ASSIGNMENT: In the answer, every entry must appear exactly as given.

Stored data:
__________________________________________________

-- pv_equiv track=rewrite | github.com/daviscvance/Practice | Leetcode/Python/largest-number-less-than-n.py | largest_number_less_than_n
-- ===== SOURCE A (Python) =====
-- def largest_number_less_than_n(n: int, A):
--     n = list(str(n))
--     A = sorted(A, reverse=True)
--
--     def helper(i, flag):
--         if i == len(n):
--             return []
--         for digit in (A if flag else [d for d in A if d <= int(n[i])]):
--             res = helper(i + 1, flag or digit < int(n[i]))
--             if res is not None:
--                 return [digit] + res
--         return None
--
--     return int(''.join(map(str, helper(0, False))))
-- ===== SOURCE B (Python) =====
-- def largest_number_less_than_n(n: int, A):
--     # Greedy without backtracking search: keep n's digits while possible; on failure
--     # drop at the current position to the largest smaller available digit and pad with the max.
--     digits = set(A)
--     mx = max(digits)
--
--     def best_below(d):
--         below = [a for a in digits if a < d]
--         return max(below) if below else None
--
--     def go(ds):
--         if not ds:
--             return []
--         d0, rest = ds[0], ds[1:]
--         if d0 in digits:
--             tail = go(rest)
--             if tail is not None:
--                 return [d0] + tail
--         b = best_below(d0)
--         if b is None:
--             return None
--         return [b] + [mx] * len(rest)
--
--     res = go([int(c) for c in str(n)])
--     return int(''.join(map(str, res)))
-- ===== Notes on version B (the rewrite author's own statement) =====
-- stated objective: faster
-- what changed: Replaces A's backtracking depth-first search over duplicated sorted candidate digits (exponential on duplicate-heavy digit lists) by a single greedy pass over n's digits on a deduplicated digit set: match each digit while possible, otherwise drop once at the deepest feasible position to the largest smaller digit and pad with the maximum.
import Mathlib
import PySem

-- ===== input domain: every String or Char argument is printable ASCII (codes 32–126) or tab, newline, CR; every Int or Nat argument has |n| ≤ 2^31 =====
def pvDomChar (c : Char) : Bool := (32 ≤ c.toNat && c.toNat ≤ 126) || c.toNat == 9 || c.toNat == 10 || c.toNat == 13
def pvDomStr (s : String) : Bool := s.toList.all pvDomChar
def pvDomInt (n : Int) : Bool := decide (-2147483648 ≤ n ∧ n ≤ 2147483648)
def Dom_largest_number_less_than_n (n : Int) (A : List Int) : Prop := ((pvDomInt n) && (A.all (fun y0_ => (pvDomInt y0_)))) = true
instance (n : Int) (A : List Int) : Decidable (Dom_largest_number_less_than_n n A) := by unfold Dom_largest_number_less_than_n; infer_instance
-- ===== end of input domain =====

-- B replaces A's backtracking depth-first search over sorted candidate digits by a single
-- greedy pass over n's digits (match while possible, else drop once and pad with the maximum).

-- int(ch) for a decimal digit character (Python raises on non-digit chars; such inputs are outside Pre_)
def pvDigitInt (c : Char) : Int := (c.toNat : Int) - 48

-- ===== PORT A =====
-- A's inner `helper(i, flag)`: recursion over the remaining suffix of n's digit list
def pvHelperA (As : List Int) : List Int → Bool → Option (List Int)
  | [], _ => some []
  | ni :: rest, flag =>
    (if flag then As else As.filter (fun d => decide (d ≤ ni))).findSome?
      (fun d => (pvHelperA As rest (flag || decide (d < ni))).map (fun r => d :: r))

def largest_number_less_than_n (n : Int) (A : List Int) : Int :=
  let nd := (PySem.Int.toChars n).map pvDigitInt      -- n = list(str(n)); int(n[i]) precomputed
  let As := PySem.List.sorted A (fun x => x) true     -- A = sorted(A, reverse=True)
  match pvHelperA As nd false with
  | some res => (PySem.Int.ofChars? ((res.map PySem.Int.toChars).flatten)).getD 0  -- int(''.join(map(str, res)))
  | none => 0  -- Python raises TypeError here (helper returned None); outside Pre_

-- ===== PORT B =====
def pvBestBelow (digits : List Int) (d : Int) : Option Int :=
  PySem.List.max? (digits.filter (fun a => decide (a < d))) (fun x => x)

def pvGo (digits : List Int) (mx : Int) : List Int → Option (List Int)
  | [] => some []
  | d0 :: rest =>
    match (if digits.contains d0 then (pvGo digits mx rest).map (fun t => d0 :: t) else none) with
    | some r => some r
    | none =>
      match pvBestBelow digits d0 with
      | some b => some (b :: List.replicate rest.length mx)
      | none => none

def largest_number_less_than_n_alt (n : Int) (A : List Int) : Int :=
  let digits := PySem.Set.ofList A
  let mx := (PySem.List.max? digits (fun x => x)).getD 0   -- max(digits); raises on empty A (outside Pre_)
  let nd := (PySem.Int.toChars n).map pvDigitInt
  match pvGo digits mx nd with
  | some res => (PySem.Int.ofChars? ((res.map PySem.Int.toChars).flatten)).getD 0
  | none => 0

-- ===== PRECONDITION & SPEC =====
-- Pre_ = exactly where Python A returns normally: n >= 0 (else int('-') raises ValueError), a result
-- must be buildable (else helper yields None and A raises TypeError: either every digit of n is
-- available in A, or there is a (unique) last position i whose prefix is matchable and where a
-- smaller entry exists), and the assembled numeral must parse (a negative entry may appear only as
-- the leading element: the dropped digit at position i > 0 and any padding must be nonnegative,
-- else int(...) raises ValueError on an interior '-').
def Pre_largest_number_less_than_n (n : Int) (A : List Int) : Prop :=
  0 ≤ n ∧
  (let nd := (PySem.Int.toChars n).map pvDigitInt
   (∀ d ∈ nd, d ∈ A) ∨
   ∃ i ∈ List.range nd.length,
     (∀ j ∈ List.range i, nd.getD j 0 ∈ A) ∧ (∃ a ∈ A, a < nd.getD i 0) ∧
     (∀ j ∈ List.range nd.length, i < j →
        (∀ l ∈ List.range j, nd.getD l 0 ∈ A) → ¬ ∃ a ∈ A, a < nd.getD j 0) ∧
     (0 < i → ∃ a ∈ A, 0 ≤ a ∧ a < nd.getD i 0) ∧
     (i + 1 < nd.length → ∃ a ∈ A, 0 ≤ a))
instance (n : Int) (A : List Int) : Decidable (Pre_largest_number_less_than_n n A) := by
  unfold Pre_largest_number_less_than_n; infer_instance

__________________________________________________

REPLY TO THE EXERCISE:
-- pv_equiv track=rewrite | github.com/daviscvance/Practice | Leetcode/Python/largest-number-less-than-n.py | largest_number_less_than_n
-- ===== SOURCE A (Python) =====
-- def largest_number_less_than_n(n: int, A):
--     n = list(str(n))
--     A = sorted(A, reverse=True)
--
--     def helper(i, flag):
--         if i == len(n):
--             return []
--         for digit in (A if flag else [d for d in A if d <= int(n[i])]):
--             res = helper(i + 1, flag or digit < int(n[i]))
--             if res is not None:
--                 return [digit] + res
--         return None
--
--     return int(''.join(map(str, helper(0, False))))
-- ===== SOURCE B (Python) =====
-- def largest_number_less_than_n(n: int, A):
--     # Greedy without backtracking search: keep n's digits while possible; on failure
--     # drop at the current position to the largest smaller available digit and pad with the max.
--     digits = set(A)
--     mx = max(digits)
--
--     def best_below(d):
--         below = [a for a in digits if a < d]
--         return max(below) if below else None
--
--     def go(ds):
--         if not ds:
--             return []
--         d0, rest = ds[0], ds[1:]
--         if d0 in digits:
--             tail = go(rest)
--             if tail is not None:
--                 return [d0] + tail
--         b = best_below(d0)
--         if b is None:
--             return None
--         return [b] + [mx] * len(rest)
--
--     res = go([int(c) for c in str(n)])
--     return int(''.join(map(str, res)))
-- ===== Notes on version B (the rewrite author's own statement) =====
-- stated objective: faster
-- what changed: Replaces A's backtracking depth-first search over duplicated sorted candidate digits (exponential on duplicate-heavy digit lists) by a single greedy pass over n's digits on a deduplicated digit set: match each digit while possible, otherwise drop once at the deepest feasible position to the largest smaller digit and pad with the maximum.
import Mathlib
import PySem

-- ===== input domain: every String or Char argument is printable ASCII (codes 32–126) or tab, newline, CR; every Int or Nat argument has |n| ≤ 2^31 =====
def pvDomChar (c : Char) : Bool := (32 ≤ c.toNat && c.toNat ≤ 126) || c.toNat == 9 || c.toNat == 10 || c.toNat == 13
def pvDomStr (s : String) : Bool := s.toList.all pvDomChar
def pvDomInt (n : Int) : Bool := decide (-2147483648 ≤ n ∧ n ≤ 2147483648)
def Dom_largest_number_less_than_n (n : Int) (A : List Int) : Prop := ((pvDomInt n) && (A.all (fun y0_ => (pvDomInt y0_)))) = true
instance (n : Int) (A : List Int) : Decidable (Dom_largest_number_less_than_n n A) := by unfold Dom_largest_number_less_than_n; infer_instance
-- ===== end of input domain =====

-- B replaces A's backtracking depth-first search over sorted candidate digits by a single
-- greedy pass over n's digits (match while possible, else drop once and pad with the maximum).

-- int(ch) for a decimal digit character (Python raises on non-digit chars; such inputs are outside Pre_)
def pvDigitInt (c : Char) : Int := (c.toNat : Int) - 48

-- ===== PORT A =====
-- A's inner `helper(i, flag)`: recursion over the remaining suffix of n's digit list
def pvHelperA (As : List Int) : List Int → Bool → Option (List Int)
  | [], _ => some []
  | ni :: rest, flag =>
    (if flag then As else As.filter (fun d => decide (d ≤ ni))).findSome?
      (fun d => (pvHelperA As rest (flag || decide (d < ni))).map (fun r => d :: r))

def largest_number_less_than_n (n : Int) (A : List Int) : Int :=
  let nd := (PySem.Int.toChars n).map pvDigitInt      -- n = list(str(n)); int(n[i]) precomputed
  let As := PySem.List.sorted A (fun x => x) true     -- A = sorted(A, reverse=True)
  match pvHelperA As nd false with
  | some res => (PySem.Int.ofChars? ((res.map PySem.Int.toChars).flatten)).getD 0  -- int(''.join(map(str, res)))
  | none => 0  -- Python raises TypeError here (helper returned None); outside Pre_

-- ===== PORT B =====
def pvBestBelow (digits : List Int) (d : Int) : Option Int :=
  PySem.List.max? (digits.filter (fun a => decide (a < d))) (fun x => x)

def pvGo (digits : List Int) (mx : Int) : List Int → Option (List Int)
  | [] => some []
  | d0 :: rest =>
    match (if digits.contains d0 then (pvGo digits mx rest).map (fun t => d0 :: t) else none) with
    | some r => some r
    | none =>
      match pvBestBelow digits d0 with
      | some b => some (b :: List.replicate rest.length mx)
      | none => none

def largest_number_less_than_n_alt (n : Int) (A : List Int) : Int :=
  let digits := PySem.Set.ofList A
  let mx := (PySem.List.max? digits (fun x => x)).getD 0   -- max(digits); raises on empty A (outside Pre_)
  let nd := (PySem.Int.toChars n).map pvDigitInt
  match pvGo digits mx nd with
  | some res => (PySem.Int.ofChars? ((res.map PySem.Int.toChars).flatten)).getD 0
  | none => 0

-- ===== PRECONDITION & SPEC =====
-- Pre_ = exactly where Python A returns normally: n >= 0 (else int('-') raises ValueError), a result
-- must be buildable (else helper yields None and A raises TypeError: either every digit of n is
-- available in A, or there is a (unique) last position i whose prefix is matchable and where a
-- smaller entry exists), and the assembled numeral must parse (a negative entry may appear only as
-- the leading element: the dropped digit at position i > 0 and any padding must be nonnegative,
-- else int(...) raises ValueError on an interior '-').
def Pre_largest_number_less_than_n (n : Int) (A : List Int) : Prop :=
  0 ≤ n ∧
  (let nd := (PySem.Int.toChars n).map pvDigitInt
   (∀ d ∈ nd, d ∈ A) ∨
   ∃ i ∈ List.range nd.length,
     (∀ j ∈ List.range i, nd.getD j 0 ∈ A) ∧ (∃ a ∈ A, a < nd.getD i 0) ∧
     (∀ j ∈ List.range nd.length, i < j →
        (∀ l ∈ List.range j, nd.getD l 0 ∈ A) → ¬ ∃ a ∈ A, a < nd.getD j 0) ∧
     (0 < i → ∃ a ∈ A, 0 ≤ a ∧ a < nd.getD i 0) ∧
     (i + 1 < nd.length → ∃ a ∈ A, 0 ≤ a))
instance (n : Int) (A : List Int) : Decidable (Pre_largest_number_less_than_n n A) := by
  unfold Pre_largest_number_less_than_n; infer_instance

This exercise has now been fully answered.